The Gonzo Daily - Friday
Yesterday I wrote: "My first wife used to say that
my habit of deliberately misquoting Bob Dylan lyrics was intensely irritating.
It is another strange day today. Corinna is out shopping, Graham is fixing the
museum roof and I am sitting in the office trying to keep my head below the
parapet. The news from the Middle East gets increasingly more disturbing, as
much of the region descends into complete savagery. Something is happening but
you don't know what it is, do you Mr Downes?"

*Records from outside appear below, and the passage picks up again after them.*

-- pv_equiv track=rewrite | github.com/EmmanuelOlatunde/progress_api | progress/views.py | _calculate_current_streak_from_data
-- ===== SOURCE A (Python) =====
-- def _calculate_current_streak_from_data(daily_activity):
--     """Calculate what the current streak should be based on activity data"""
--     current_streak = 0
--
--     for day in daily_activity:  # Should be ordered from oldest to newest
--         if day['has_activity']:
--             current_streak += 1
--         else:
--             current_streak = 0  # Reset streak on inactive day
--
--     return current_streak
-- ===== SOURCE B (Python) =====
-- from itertools import takewhile
--
-- def _calculate_current_streak_from_data(daily_activity):
--     """Length of the trailing run of active days: scan newest-to-oldest, stop at first inactive."""
--     return sum(1 for _ in takewhile(lambda day: day['has_activity'], reversed(daily_activity)))
-- ===== Notes on version B (the rewrite author's own statement) =====
-- stated objective: simpler
-- what changed: Replaces the full forward scan with accumulate-and-reset state by a reverse traversal that counts the trailing active run via takewhile, stopping at the first inactive day.
import Mathlib
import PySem

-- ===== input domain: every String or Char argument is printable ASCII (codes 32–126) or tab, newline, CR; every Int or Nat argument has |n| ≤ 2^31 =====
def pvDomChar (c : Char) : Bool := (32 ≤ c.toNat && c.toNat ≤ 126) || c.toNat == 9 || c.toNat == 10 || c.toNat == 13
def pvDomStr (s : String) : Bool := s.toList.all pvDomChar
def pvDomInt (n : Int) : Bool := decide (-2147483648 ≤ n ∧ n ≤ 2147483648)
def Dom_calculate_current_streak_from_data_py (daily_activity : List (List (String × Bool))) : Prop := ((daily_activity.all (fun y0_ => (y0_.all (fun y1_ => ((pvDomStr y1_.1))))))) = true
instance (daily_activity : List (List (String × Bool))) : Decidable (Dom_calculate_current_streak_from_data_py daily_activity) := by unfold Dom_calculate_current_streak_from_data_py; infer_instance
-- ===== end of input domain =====

-- B counts the trailing active run by a reverse scan with takewhile, instead of A's full
-- forward scan with accumulate-and-reset state (same cost; simpler direct computation).

-- day['has_activity'] on an association-list dict: first matching key (KeyError → none, excluded by Pre_)
def pvHasActivity (day : List (String × Bool)) : Bool :=
  ((day.find? (fun kv => kv.1 == "has_activity")).map (fun kv => kv.2)).getD false

-- ===== PORT A =====
def calculate_current_streak_from_data_py (daily_activity : List (List (String × Bool))) : Int :=
  daily_activity.foldl (fun current_streak day =>
    if pvHasActivity day then current_streak + 1 else 0) 0

-- ===== PORT B =====
def calculate_current_streak_from_data_py_alt (daily_activity : List (List (String × Bool))) : Int :=
  ((daily_activity.reverse.takeWhile pvHasActivity).length : Int)

-- ===== PRECONDITION & SPEC =====
-- Pre_ excludes exactly the inputs where some day lacks the key 'has_activity': there the
-- Python A raises KeyError (and B raises too when it reaches such a day).
def Pre_calculate_current_streak_from_data_py (daily_activity : List (List (String × Bool))) : Prop :=
  ∀ day ∈ daily_activity, (day.any (fun kv => kv.1 == "has_activity")) = true
instance (daily_activity : List (List (String × Bool))) : Decidable (Pre_calculate_current_streak_from_data_py daily_activity) := by unfold Pre_calculate_current_streak_from_data_py; infer_instance

def pvWitness_calculate_current_streak_from_data_py : (List (List (String × Bool))) :=
  [[("has_activity", true)], [("has_activity", false)], [("has_activity", true)]]

def Spec_calculate_current_streak_from_data_py (daily_activity : List (List (String × Bool))) (out : Int) : Prop := out = calculate_current_streak_from_data_py_alt daily_activity
instance (daily_activity : List (List (String × Bool))) (out : Int) : Decidable (Spec_calculate_current_streak_from_data_py daily_activity out) := by unfold Spec_calculate_current_streak_from_data_py; infer_instance

-- ===== CLAIM (what is proved, stated in full; the proofs are below) =====
def Claim_equal_calculate_current_streak_from_data_py : Prop := ∀ (daily_activity : List (List (String × Bool))), Dom_calculate_current_streak_from_data_py daily_activity → Pre_calculate_current_streak_from_data_py daily_activity → Spec_calculate_current_streak_from_data_py daily_activity (calculate_current_streak_from_data_py daily_activity)

-- ===== LEMMAS AND PROOFS =====

-- The accumulate-and-reset fold equals the trailing run length, plus the start value iff every day is active.
theorem streak_foldl_eq (p : List (String × Bool) → Bool) (l : List (List (String × Bool))) :
    ∀ acc : Int, l.foldl (fun a d => if p d then a + 1 else 0) acc
      = ((l.reverse.takeWhile p).length : Int) + (if l.all p then acc else 0) := by
  induction l using List.reverseRecOn with
  | nil => intro acc; simp
  | append_singleton m x ih =>
    intro acc
    rw [List.foldl_append]
    simp only [List.foldl_cons, List.foldl_nil, List.reverse_append, List.reverse_cons,
      List.reverse_nil, List.nil_append, List.cons_append, List.takeWhile, List.all_append,
      List.all_cons, List.all_nil]
    cases hx : p x with
    | false => simp
    | true => rw [ih acc]; cases m.all p <;> simp <;> omega

theorem calculate_current_streak_from_data_py_spec : Claim_equal_calculate_current_streak_from_data_py := by
  intro l _ _
  show calculate_current_streak_from_data_py l = calculate_current_streak_from_data_py_alt l
  unfold calculate_current_streak_from_data_py calculate_current_streak_from_data_py_alt
  rw [streak_foldl_eq]
  cases l.all pvHasActivity <;> simp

My dear friend Dave McMann whom I have known for
about twenty years but only met in the flesh once, a thing which would once have
appeared strange, but is evermore common in our digital age, wrote in reply: "It
isn't just the Middle East that's worrying. Obama and his henchmen are wanting a
fight with Putin and his henchmen and it's all the rest of us who will be stuck
in the middle. As if that weren't bad enough, I am messing about on a synth and
creating sounds which can only have come from the bowels of Hell :-)" The
thought of Senor McMann channelling his inner Throbbing Gristle is truly a
terrifying one, and for once I can't think of an appropriate Bob Dylan line to
misquote. However, I took Archie out into the garden yesterday and he
accidentally trod in one of Prudences droppings, which meant he was 'Tangled up
in Poo'.
I think my holiday in Norfolk which starts sometime
tomorrow is long overdue.
Daevid Allen, UK, Eddie Jobson, John Wetton, Peter
Banks, Sidonie Jordan, Empire, Jon Anderson, Yes, and Hawkwind fans had better
look out!
The latest issue of Gonzo Weekly (#117) is
available to read at www.gonzoweekly.com, and to download at http://www.gonzoweekly.com/pdf/. It
has Daevid Allen, we have exclusive words and pictures from last weekend's
Drones 4 Daevid benefit/celebration show in Brighton, and Doug Harr explains
about the final farewell tour from the band UK. There are shows from Strange
Fruit and from M Destiny at Friday Night Progressive, and the titular submarine
dwellers are still lost at sea, although I have been assured that they will hit
land again soon. There is also a collection of more news, reviews, views,
interviews and pademelons trying to choose (OK, nothing to do with small
marsupials having difficulty in making choices, but I got carried away with
things that rhymed with OOOOS) than you can shake a stick at. And the best part
is IT's ABSOLUTELY FREE!!!
Read the previous few issues of Gonzo Weekly:
All issues from #70 can be downloaded at
www.gonzoweekly.com if you prefer. If you
have problems downloading, just email me and I will add you to the Gonzo Weekly
dropbox. The first 69 issues are archived there as well. Information is power
chaps, we have to share it!
* The Gonzo Daily is a two way process. If you have any news or want to
write for us, please contact me at
jon@eclipse.co.uk. If you are an artist and
want to showcase your work, or even just say hello please write to me at
gonzo@cfz.org.uk. Please copy, paste and
spread the word about this magazine as widely as possible. We need people to
read us in order to grow, and as soon as it is viable we shall be invading more
traditional magaziney areas. Join in the fun, spread the word, and maybe if we
all chant loud enough we CAN stop it raining. See you tomorrow...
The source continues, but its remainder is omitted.